Me enseñó a montar bicicleta, a manejar, a jugar futbol. Me enseñó el 80% de las palabras que sé, un larousse ilustrado es mi papá.

Cuando era pequeña, nos fuimos de vacaciones. Todos querían ir a la playa y yo a la piscina. Mi papá me llevó, pagó el ingreso para dos a un hotel con piscina y de regreso me compró unos ChocoMax. Siempre fue así. Especial.

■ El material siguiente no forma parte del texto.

-- pv_equiv track=rewrite | github.com/JK0201/Algorithm | 백준/Silver/9095. 1， 2， 3 더하기/1， 2， 3 더하기.py | dfs
-- ===== SOURCE A (Python) =====
-- memo = {}
--
-- def dfs(n):
--     if n == 0 or n == 1:
--         return 1
--
--     if n == 2:
--         return 2
--
--     if n not in memo:
--         memo[n] = dfs(n-1) + dfs(n-2) + dfs(n-3)
--
--     return memo[n]
-- ===== SOURCE B (Python) =====
-- def dfs(n):
--     if n == 0 or n == 1:
--         return 1
--     if n == 2:
--         return 2
--     a, b, c = 1, 1, 2
--     for _ in range(n - 2):
--         a, b, c = b, c, a + b + c
--     return c
-- ===== Notes on version B (the rewrite author's own statement) =====
-- stated objective: alternative
-- what changed: Replaces the memoized top-down recursion with a single forward loop rolling three running values, removing recursion and the global memo dict (O(1) extra space, no RecursionError depth limit).
import Mathlib
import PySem

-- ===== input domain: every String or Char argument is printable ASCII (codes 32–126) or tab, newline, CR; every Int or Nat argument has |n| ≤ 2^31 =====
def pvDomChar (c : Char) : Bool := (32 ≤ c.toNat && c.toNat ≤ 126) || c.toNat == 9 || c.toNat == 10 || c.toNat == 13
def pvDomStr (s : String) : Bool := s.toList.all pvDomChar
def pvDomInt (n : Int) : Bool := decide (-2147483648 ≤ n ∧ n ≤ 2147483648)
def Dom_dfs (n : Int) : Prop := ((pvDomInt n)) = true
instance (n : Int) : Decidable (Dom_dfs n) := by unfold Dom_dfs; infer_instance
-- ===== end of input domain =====

-- B replaces A's memoized top-down recursion by a single forward loop over three
-- running values (same recurrence, iterative bottom-up decomposition).
-- A's memo is a module-level global persisting across calls; it only caches values
-- of this fixed recurrence and never changes the returned value, so the port runs
-- each call with its own fresh memo (return-value equivalence only).


-- ===== PORT A =====
-- Recursion with the memo dict threaded through, step for step as in A.
-- The 'n < 0' guard is for termination only: there the Python A recurses forever
-- (RecursionError), outside Pre_dfs.
def dfsMemo (n : Int) (memo : PySem.Dict Int Int) : Int × PySem.Dict Int Int :=
  if n = 0 ∨ n = 1 then (1, memo)
  else if n = 2 then (2, memo)
  else if n < 0 then (0, memo)
  else
    match memo.get? n with                       -- 'if n not in memo'
    | some v => (v, memo)                        -- 'return memo[n]' (cached)
    | none =>
      let r1 := dfsMemo (n - 1) memo
      let r2 := dfsMemo (n - 2) r1.2
      let r3 := dfsMemo (n - 3) r2.2
      let m4 := r3.2.insert n (r1.1 + r2.1 + r3.1)   -- 'memo[n] = dfs(n-1)+dfs(n-2)+dfs(n-3)'
      (m4.getD n 0, m4)                          -- 'return memo[n]'
termination_by n.toNat
decreasing_by all_goals omega

def dfs (n : Int) : Int := (dfsMemo n PySem.Dict.empty).1

-- ===== PORT B =====
def dfs_alt (n : Int) : Int :=
  if n = 0 ∨ n = 1 then 1
  else if n = 2 then 2
  else
    ((PySem.List.pyRange 0 (n - 2) 1).foldl
      (fun (t : Int × Int × Int) _ => (t.2.1, t.2.2, t.1 + t.2.1 + t.2.2))
      (1, 1, 2)).2.2

-- ===== PRECONDITION & SPEC =====
-- Pre_dfs excludes negative n, on which the Python A recurses without ever
-- reaching a base case and raises RecursionError.
def Pre_dfs (n : Int) : Prop := 0 ≤ n
instance (n : Int) : Decidable (Pre_dfs n) := by unfold Pre_dfs; infer_instance
def pvWitness_dfs : Int := (7)

def Spec_dfs (n : Int) (out : Int) : Prop := out = dfs_alt n
instance (n : Int) (out : Int) : Decidable (Spec_dfs n out) := by unfold Spec_dfs; infer_instance

-- ===== CLAIM =====
def Claim_equal_dfs : Prop := ∀ (n : Int), Dom_dfs n → Pre_dfs n → Spec_dfs n (dfs n)

-- ===== LEMMAS AND PROOFS =====

-- Memo-free statement of A's recurrence, used only in the proofs.
def dfsPure (n : Int) : Int :=
  if n = 0 ∨ n = 1 then 1
  else if n = 2 then 2
  else if n < 0 then 0
  else dfsPure (n - 1) + dfsPure (n - 2) + dfsPure (n - 3)
termination_by n.toNat
decreasing_by all_goals omega

theorem dfsPure_rec (n : Int) (h : 3 ≤ n) :
    dfsPure n = dfsPure (n - 1) + dfsPure (n - 2) + dfsPure (n - 3) := by
  rw [dfsPure]
  have h0 : ¬(n = 0 ∨ n = 1) := by omega
  have h2 : ¬(n = 2) := by omega
  have h3 : ¬(n < 0) := by omega
  simp [h0, h2, h3]

-- the memo only ever holds correct values of the recurrence
def GoodMemo (m : PySem.Dict Int Int) : Prop :=
  ∀ k v, m.get? k = some v → v = dfsPure k

theorem dfsMemo_good : ∀ (N : Nat) (n : Int) (m : PySem.Dict Int Int),
    n.toNat ≤ N → GoodMemo m →
    (dfsMemo n m).1 = dfsPure n ∧ GoodMemo (dfsMemo n m).2 := by
  intro N
  induction N with
  | zero =>
      intro n m hn hg
      rw [dfsMemo]
      have : n = 0 ∨ n < 0 := by omega
      rcases this with h | h
      · rw [if_pos (Or.inl h)]
        have hp : dfsPure n = 1 := by rw [dfsPure, if_pos (Or.inl h)]
        exact ⟨hp.symm, hg⟩
      · have h0 : ¬(n = 0 ∨ n = 1) := by omega
        have h2 : ¬(n = 2) := by omega
        rw [if_neg h0, if_neg h2, if_pos h]
        have hp : dfsPure n = 0 := by rw [dfsPure, if_neg h0, if_neg h2, if_pos h]
        exact ⟨hp.symm, hg⟩
  | succ N ih =>
      intro n m hn hg
      rw [dfsMemo]
      by_cases h0 : n = 0 ∨ n = 1
      · rw [if_pos h0]
        have hp : dfsPure n = 1 := by rw [dfsPure, if_pos h0]
        exact ⟨hp.symm, hg⟩
      · by_cases h2 : n = 2
        · rw [if_neg h0, if_pos h2]
          have hp : dfsPure n = 2 := by rw [dfsPure, if_neg h0, if_pos h2]
          exact ⟨hp.symm, hg⟩
        · by_cases hneg : n < 0
          · rw [if_neg h0, if_neg h2, if_pos hneg]
            have hp : dfsPure n = 0 := by rw [dfsPure, if_neg h0, if_neg h2, if_pos hneg]
            exact ⟨hp.symm, hg⟩
          · have h3 : 3 ≤ n := by omega
            rw [if_neg h0, if_neg h2, if_neg hneg]
            cases hget : m.get? n with
            | some v => exact ⟨hg n v hget, hg⟩
            | none =>

                have t1 : (n - 1).toNat ≤ N := by omega
                have t2 : (n - 2).toNat ≤ N := by omega
                have t3 : (n - 3).toNat ≤ N := by omega
                obtain ⟨e1, g1⟩ := ih (n - 1) m t1 hg
                obtain ⟨e2, g2⟩ := ih (n - 2) (dfsMemo (n - 1) m).2 t2 g1
                obtain ⟨e3, g3⟩ := ih (n - 3) (dfsMemo (n - 2) (dfsMemo (n - 1) m).2).2 t3 g2
                simp only []
                set s := (dfsMemo (n - 1) m).1 + (dfsMemo (n - 2) (dfsMemo (n - 1) m).2).1
                    + (dfsMemo (n - 3) (dfsMemo (n - 2) (dfsMemo (n - 1) m).2).2).1 with hs
                have hsum : s = dfsPure n := by
                  rw [hs, e1, e2, e3, ← dfsPure_rec n h3]
                constructor
                · rw [PySem.Dict.getD_insert_self]
                  exact hsum
                · intro k v hkv
                  rw [PySem.Dict.get?_insert] at hkv
                  split_ifs at hkv with hk
                  · subst hk
                    injection hkv with hv
                    omega
                  · exact g3 k v hkv

theorem dfs_eq_pure (n : Int) : dfs n = dfsPure n := by
  have := dfsMemo_good n.toNat n PySem.Dict.empty (le_refl _)
    (by intro k v h; simp [PySem.Dict.get?_empty] at h)
  exact this.1

theorem dfs_loop_inv (k : Nat) :
    ((PySem.List.pyRange 0 (k : Int) 1).foldl
      (fun (t : Int × Int × Int) _ => (t.2.1, t.2.2, t.1 + t.2.1 + t.2.2))
      (1, 1, 2)) = (dfsPure k, dfsPure (k + 1), dfsPure (k + 2)) := by
  have d0 : dfsPure 0 = 1 := by rw [dfsPure]; norm_num
  have d1 : dfsPure 1 = 1 := by rw [dfsPure]; norm_num
  have d2 : dfsPure 2 = 2 := by rw [dfsPure]; norm_num
  induction k with
  | zero =>
      rw [PySem.List.pyRange_one_eq_nil (by omega)]
      simp [d0, d1, d2]
  | succ m ih =>
      push_cast
      rw [PySem.List.pyRange_one_succ_right (by positivity), List.foldl_append, ih]
      simp only [List.foldl_cons, List.foldl_nil]
      have h3 : dfsPure ((m : Int) + 3) = dfsPure ((m : Int) + 2) + dfsPure ((m : Int) + 1) + dfsPure (m : Int) := by
        have := dfsPure_rec ((m : Int) + 3) (by omega)
        have e1 : (m : Int) + 3 - 1 = (m : Int) + 2 := by ring
        have e2 : (m : Int) + 3 - 2 = (m : Int) + 1 := by ring
        have e3 : (m : Int) + 3 - 3 = (m : Int) := by ring
        rw [e1, e2, e3] at this
        exact this
      have e1 : (m : Int) + 1 + 1 = (m : Int) + 2 := by ring
      have e2 : (m : Int) + 1 + 2 = (m : Int) + 3 := by ring
      simp only [e1, e2, h3]
      exact Prod.ext rfl (Prod.ext rfl (by ring))

-- ===== VERDICT =====
theorem dfs_spec : Claim_equal_dfs := by
  intro n _ hpre
  unfold Spec_dfs dfs_alt
  rw [dfs_eq_pure]
  by_cases h01 : n = 0 ∨ n = 1
  · rcases h01 with h | h <;> subst h <;> rw [dfsPure] <;> norm_num
  · by_cases h2 : n = 2
    · subst h2; rw [dfsPure]; norm_num
    · have h3 : 3 ≤ n := by unfold Pre_dfs at hpre; omega
      simp only [h01, h2, if_false]
      have hk : (n - 2) = ((n - 2).toNat : Int) := by omega
      rw [hk, dfs_loop_inv]
      have : ((n - 2).toNat : Int) + 2 = n := by omega
      rw [this]
-- pv_equiv track=rewrite | github.com/jacksonpradolima/ufpr-ci182-trabalhos | 201802/Matematica/CI182MAT1/8 - Honrados/codigo/sudoku.py | linha
-- ===== SOURCE A (Python) =====
-- def linha(n):
-- 	#lista que criamos para usar ao longo do programa
-- 	#linha(n) é a lista com as posições de todas as linhas de um sudoku nxn
-- 	linha = []
-- 	for k in range(n):
-- 		#formula da k-ésima linha
-- 		l = []
-- 		for p in range(n): #p é cada elemento da k-ésima linha
-- 			l += [(k*n) + p] #deduzimos a fórmula para cada elemento da k-ésima linha
-- 		linha += [l]
-- 	return linha
-- ===== SOURCE B (Python) =====
-- def linha(n):
--     if n <= 0:
--         return []
--     flat = list(range(n * n))
--     return [flat[k * n:(k + 1) * n] for k in range(n)]
-- ===== Notes on version B (the rewrite author's own statement) =====
-- stated objective: alternative
-- what changed: B builds the flat list 0..n*n-1 once and partitions it into n consecutive slices of length n, instead of recomputing each cell as k*n+p in a nested loop.
import Mathlib
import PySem

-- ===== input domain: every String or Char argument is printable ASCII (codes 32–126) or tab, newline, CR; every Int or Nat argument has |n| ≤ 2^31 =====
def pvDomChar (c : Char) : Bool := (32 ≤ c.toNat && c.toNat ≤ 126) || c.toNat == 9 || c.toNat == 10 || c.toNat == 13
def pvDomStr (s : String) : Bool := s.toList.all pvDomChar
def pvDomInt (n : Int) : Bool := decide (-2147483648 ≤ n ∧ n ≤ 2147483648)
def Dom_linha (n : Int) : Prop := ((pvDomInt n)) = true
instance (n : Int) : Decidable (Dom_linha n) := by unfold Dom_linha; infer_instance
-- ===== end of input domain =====

-- B builds the flat list 0..n*n-1 once and slices it into n consecutive rows,
-- instead of A's nested loop computing each cell as k*n+p; same cost, different decomposition.

-- ===== PORT A =====
def linha (n : Int) : List (List Int) :=
  (PySem.List.pyRange 0 n 1).foldl
    (fun acc k =>
      acc ++ [(PySem.List.pyRange 0 n 1).foldl (fun l p => l ++ [k * n + p]) []])
    []

-- ===== PORT B =====
def linha_alt (n : Int) : List (List Int) :=
  if n ≤ 0 then []
  else
  let flat := PySem.List.pyRange 0 (n * n) 1
  (PySem.List.pyRange 0 n 1).map
    (fun k => PySem.List.slice flat (some (k * n)) (some ((k + 1) * n)))

-- ===== PRECONDITION & SPEC =====
def Spec_linha (n : Int) (out : List (List Int)) : Prop := out = linha_alt n
instance (n : Int) (out : List (List Int)) : Decidable (Spec_linha n out) := by unfold Spec_linha; infer_instance

-- ===== CLAIM (what is proved, stated in full; the proofs are below) =====
def Claim_equal_linha : Prop := ∀ (n : Int), Dom_linha n → Spec_linha n (linha n)

-- ===== LEMMAS AND PROOFS =====

theorem pv_foldl_append (f : Int → Int) (xs : List Int) (acc : List Int) :
    xs.foldl (fun l p => l ++ [f p]) acc = acc ++ xs.map f := by
  induction xs generalizing acc with
  | nil => simp
  | cons x xs ih => simp [List.foldl, ih]

theorem pv_foldl_append_rows (g : Int → List Int) (xs : List Int) (acc : List (List Int)) :
    xs.foldl (fun l k => l ++ [g k]) acc = acc ++ xs.map g := by
  induction xs generalizing acc with
  | nil => simp
  | cons x xs ih => simp [List.foldl, ih]

theorem pv_linha_map (n : Int) :
    linha n = (PySem.List.pyRange 0 n 1).map
      (fun k => (PySem.List.pyRange 0 n 1).map (fun p => k * n + p)) := by
  unfold linha
  rw [pv_foldl_append_rows]
  simp only [List.nil_append]
  apply List.map_congr_left
  intro k _
  rw [pv_foldl_append]
  simp

theorem pv_slice_generic (a b m n : Int) (ha : 0 ≤ a) (hb : b = a + n) (hbm : b ≤ m) (hn : 0 < n) :
    PySem.List.slice (PySem.List.pyRange 0 m 1) (some a) (some b)
      = (PySem.List.pyRange 0 n 1).map (fun p => a + p) := by
  rw [PySem.List.slice_toNat _ ha (by omega : (0:Int) ≤ b),
      PySem.List.pyRange_one, PySem.List.pyRange_one]
  apply List.ext_getElem
  · simp; omega
  · intro i h1 h2
    simp only [List.getElem_take, List.getElem_drop, List.getElem_map, List.getElem_range]
    omega

theorem pv_slice_row (n k : Int) (h0 : 0 ≤ k) (h1 : k < n) :
    PySem.List.slice (PySem.List.pyRange 0 (n * n) 1) (some (k * n)) (some ((k + 1) * n))
      = (PySem.List.pyRange 0 n 1).map (fun p => k * n + p) := by
  have hn : 0 < n := lt_of_le_of_lt h0 h1
  exact pv_slice_generic (k * n) ((k + 1) * n) (n * n) n
    (mul_nonneg h0 (le_of_lt hn)) (by ring) (by nlinarith) hn

-- ===== VERDICT (by name: the statement is the Claim_ definition above) =====
theorem linha_spec : Claim_equal_linha := by
  intro n _
  unfold Spec_linha linha_alt
  rw [pv_linha_map]
  by_cases hn : n ≤ 0
  · simp [hn, PySem.List.pyRange_one_eq_nil hn]
  simp only [if_neg hn]
  apply List.map_congr_left
  intro k hk
  rw [PySem.List.mem_pyRange_one] at hk
  exact (pv_slice_row n k hk.1 hk.2).symm
-- pv_equiv track=rewrite | github.com/rphlo/py-retricon | retricon.py | fillPixelsVSym
-- ===== SOURCE A (Python) =====
-- import hashlib, math
--
-- def fillPixelsVSym(id, dimension):
--     mid = int(math.ceil(dimension / 2.0))
--     odd = dimension % 2 != 0
--
--     pic = [0]*dimension
--     for row in range(dimension):
--         pic[row] = [0]*dimension
--         for col in range(dimension):
--             p = row * mid + col
--             if col >= mid:
--                 d = mid - col
--                 if odd:
--                     d -= 1
--                 ad = abs(d)
--                 p = row * mid + mid - 1 - ad
--             pic[row][col] = id['pixels'][p]
--
--     return pic
-- ===== SOURCE B (Python) =====
-- import math
--
-- def fillPixelsVSym(id, dimension):
--     mid = int(math.ceil(dimension / 2.0))
--     pic = []
--     for row in range(dimension):
--         left = [id['pixels'][row * mid + c] for c in range(mid)]
--         half = left[:-1] if dimension % 2 != 0 else left
--         pic.append(left + half[::-1])
--     return pic
-- ===== Notes on version B (the rewrite author's own statement) =====
-- stated objective: simpler
-- what changed: B drops A's per-column mirrored-index arithmetic (abs/branch on every cell of a dimension x dimension double loop) and instead builds only the left half of each row by direct indexing, then appends its reversal (excluding the centre column when dimension is odd).
import Mathlib
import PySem

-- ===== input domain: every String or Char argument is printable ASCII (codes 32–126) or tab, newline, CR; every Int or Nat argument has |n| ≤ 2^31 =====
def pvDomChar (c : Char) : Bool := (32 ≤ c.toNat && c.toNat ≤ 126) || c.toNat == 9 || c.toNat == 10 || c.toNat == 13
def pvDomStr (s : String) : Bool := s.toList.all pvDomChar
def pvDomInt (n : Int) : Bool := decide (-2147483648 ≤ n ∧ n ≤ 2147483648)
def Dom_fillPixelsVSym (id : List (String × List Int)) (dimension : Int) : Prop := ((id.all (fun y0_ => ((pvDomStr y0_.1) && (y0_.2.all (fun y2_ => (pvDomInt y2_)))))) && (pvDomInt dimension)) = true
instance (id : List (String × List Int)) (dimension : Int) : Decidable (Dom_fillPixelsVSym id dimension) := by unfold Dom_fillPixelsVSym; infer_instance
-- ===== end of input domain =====

-- B builds each row as the explicit left half plus its reflection (dropping the
-- centre column when the dimension is odd) instead of A's per-column mirrored
-- index arithmetic; objective: simpler decomposition, same cost.

-- ===== PORT A =====
-- int(math.ceil(dimension / 2.0)) is exact ceiling division for |dimension| ≤ 2^31,
-- ported as -((-dimension) // 2).
def fillPixelsVSym (id : List (String × List Int)) (dimension : Int) : List (List Int) :=
  let mid : Int := -(PySem.Int.floordiv (-dimension) 2)
  let odd : Bool := !(PySem.Int.mod dimension 2 == 0)
  (PySem.List.pyRange 0 dimension 1).map (fun row =>
    (PySem.List.pyRange 0 dimension 1).map (fun col =>
      let p : Int :=
        if mid ≤ col then
          let d := mid - col
          let d := if odd then d - 1 else d
          row * mid + mid - 1 - |d|
        else row * mid + col
      PySem.List.pyGetD (((PySem.Dict.mk id).get? "pixels").getD []) p 0))

-- ===== PORT B =====
def fillPixelsVSym_alt (id : List (String × List Int)) (dimension : Int) : List (List Int) :=
  let mid : Int := -(PySem.Int.floordiv (-dimension) 2)
  (PySem.List.pyRange 0 dimension 1).foldl (fun pic row =>
    let left := (PySem.List.pyRange 0 mid 1).map (fun c =>
      PySem.List.pyGetD (((PySem.Dict.mk id).get? "pixels").getD []) (row * mid + c) 0)
    let half := if !(PySem.Int.mod dimension 2 == 0) then PySem.List.slice left none (some (-1)) else left
    pic ++ [left ++ (PySem.List.slice? half none none (-1)).getD []]) []

-- ===== PRECONDITION & SPEC =====
-- Pre_ excludes exactly the inputs where A raises: for a positive dimension the
-- dict must have a "pixels" entry with at least dimension * ceil(dimension/2)
-- entries, otherwise Python raises KeyError / IndexError.  (dimension ≤ 0 returns [].)
def Pre_fillPixelsVSym (id : List (String × List Int)) (dimension : Int) : Prop :=
  dimension ≤ 0 ∨
    (((PySem.Dict.mk id).get? "pixels").isSome = true ∧
      dimension * ((dimension + 1) / 2) ≤ (((PySem.Dict.mk id).get? "pixels").getD []).length)
instance (id : List (String × List Int)) (dimension : Int) : Decidable (Pre_fillPixelsVSym id dimension) := by unfold Pre_fillPixelsVSym; infer_instance

def pvWitness_fillPixelsVSym : (List (String × List Int)) × Int :=
  ([("pixels", [1, 2, 3, 4, 5, 6])], 3)

def Spec_fillPixelsVSym (id : List (String × List Int)) (dimension : Int) (out : List (List Int)) : Prop := out = fillPixelsVSym_alt id dimension
instance (id : List (String × List Int)) (dimension : Int) (out : List (List Int)) : Decidable (Spec_fillPixelsVSym id dimension out) := by unfold Spec_fillPixelsVSym; infer_instance

-- ===== CLAIM (what is proved, stated in full; the proofs are below) =====
def Claim_equal_fillPixelsVSym : Prop := ∀ (id : List (String × List Int)) (dimension : Int), Dom_fillPixelsVSym id dimension → Pre_fillPixelsVSym id dimension → Spec_fillPixelsVSym id dimension (fillPixelsVSym id dimension)

-- ===== LEMMAS AND PROOFS =====

-- ceil characterisation of the shared `mid`
lemma mid_bounds (dimension : Int) :
    ((-(PySem.Int.floordiv (-dimension) 2)) - 1) * 2 < dimension ∧
      dimension ≤ (-(PySem.Int.floordiv (-dimension) 2)) * 2 :=
  (PySem.Int.neg_floordiv_neg_eq_iff_of_pos (by norm_num)).mp rfl

-- the one row-level fact: A's mirrored indexing equals B's left-half + reflection
lemma row_eq (pixels : List Int) (dimension row m : Int)
    (hm1 : (m - 1) * 2 < dimension) (hm2 : dimension ≤ m * 2)
    (hrow : 0 ≤ row) (hrd : row < dimension) :
    ((PySem.List.pyRange 0 dimension 1).map (fun col =>
      let p : Int :=
        if m ≤ col then
          let d := m - col
          let d := if !(PySem.Int.mod dimension 2 == 0) then d - 1 else d
          row * m + m - 1 - |d|
        else row * m + col
      PySem.List.pyGetD pixels p 0)) =
    (let left := (PySem.List.pyRange 0 m 1).map (fun c =>
        PySem.List.pyGetD pixels (row * m + c) 0)
     let half := if !(PySem.Int.mod dimension 2 == 0) then PySem.List.slice left none (some (-1)) else left
     left ++ (PySem.List.slice? half none none (-1)).getD []) := by
  have hdpos : 0 < dimension := by omega
  have hmled : 0 ≤ m ∧ m ≤ dimension := by omega
  simp only [PySem.List.slice?_none_none_neg_one, Option.getD_some]
  rw [PySem.List.pyRange_one_append 0 m dimension hmled.1 hmled.2, List.map_append]
  congr 1
  · -- left part: columns 0 ≤ col < m take the direct branch
    apply List.map_congr_left
    intro col hcol
    rw [PySem.List.mem_pyRange_one] at hcol
    simp only [if_neg (by omega : ¬ m ≤ col)]
  · -- right part: columns m ≤ col < dimension are the reflection of the left half
    rcases Int.emod_two_eq dimension with h | h
    · -- even dimension: dimension = 2 * m
      have hb : (!(PySem.Int.mod dimension 2 == 0)) = false := by simp [h]
      simp only [hb, Bool.false_eq_true, if_false]
      apply List.ext_getElem
      · simp only [List.length_map, PySem.List.length_pyRange_one, List.length_reverse]
        omega
      · intro i hi1 hi2
        simp only [List.length_map, PySem.List.length_pyRange_one] at hi1
        simp only [List.getElem_map, List.getElem_reverse, List.length_map,
          PySem.List.length_pyRange_one, PySem.List.getElem_pyRange_one]
        rw [if_pos (by omega : m ≤ m + (i : Int))]
        congr 1
        rw [abs_of_nonpos (by omega)]
        omega
    · -- odd dimension: dimension = 2 * m - 1
      have hb : (!(PySem.Int.mod dimension 2 == 0)) = true := by simp [h]
      simp only [hb, if_true, PySem.List.slice_to_neg_one]
      apply List.ext_getElem
      · simp only [List.length_map, PySem.List.length_pyRange_one, List.length_reverse,
          List.length_dropLast]
        omega
      · intro i hi1 hi2
        simp only [List.length_map, PySem.List.length_pyRange_one] at hi1
        simp only [List.getElem_map, List.getElem_reverse, List.getElem_dropLast,
          List.length_map, List.length_dropLast, PySem.List.length_pyRange_one,
          PySem.List.getElem_pyRange_one]
        rw [if_pos (by omega : m ≤ m + (i : Int))]
        congr 1
        rw [abs_of_nonpos (by omega)]
        omega

-- ===== VERDICT (by name: the statement is the Claim_ definition above) =====
theorem fillPixelsVSym_spec : Claim_equal_fillPixelsVSym := by
  intro id dimension _hdom hpre
  unfold Spec_fillPixelsVSym
  show fillPixelsVSym id dimension = fillPixelsVSym_alt id dimension
  simp only [fillPixelsVSym, fillPixelsVSym_alt]
  rw [PySem.List.foldl_append_singleton_eq_map]
  by_cases hd : dimension ≤ 0
  · rw [PySem.List.pyRange_one_eq_nil (by omega), List.map_nil, List.map_nil]
    rfl
  · have hm := mid_bounds dimension
    apply List.map_congr_left
    intro row hrow
    rw [PySem.List.mem_pyRange_one] at hrow
    exact row_eq _ dimension row _ hm.1 hm.2 hrow.1 hrow.2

Me enseñó a jugar ajedrez, póker, el juego aquel de las placas de los carros cuando vas en carretera. Me enseñó cómo es el baseball y veíamos los partidos cuando los narraba Abdón Rodríguez Zea.

Rescató un gato de la calle y lo llevó a la casa. Dijo que era para mi :D

Comimos yuca con chicharrón en el parque de Chiquimula, nos subimos a las montañas rusas en el IRTRA, casi naufragamos en una lancha regresando de Livingston, casi nos comen vivos los tábanos en El Estor.

Fui por primera vez a Disney y me regaló $10 para que gastara en lo que quisiera. Me los gasté todos en puras baratijas y dulces. Para uno de mis cumpleaños estuvimos en México y me compró un comic de la Chimoltrufia y un set de patitos mecánicos. Siempre entendió el valor de las cosas pequeñas.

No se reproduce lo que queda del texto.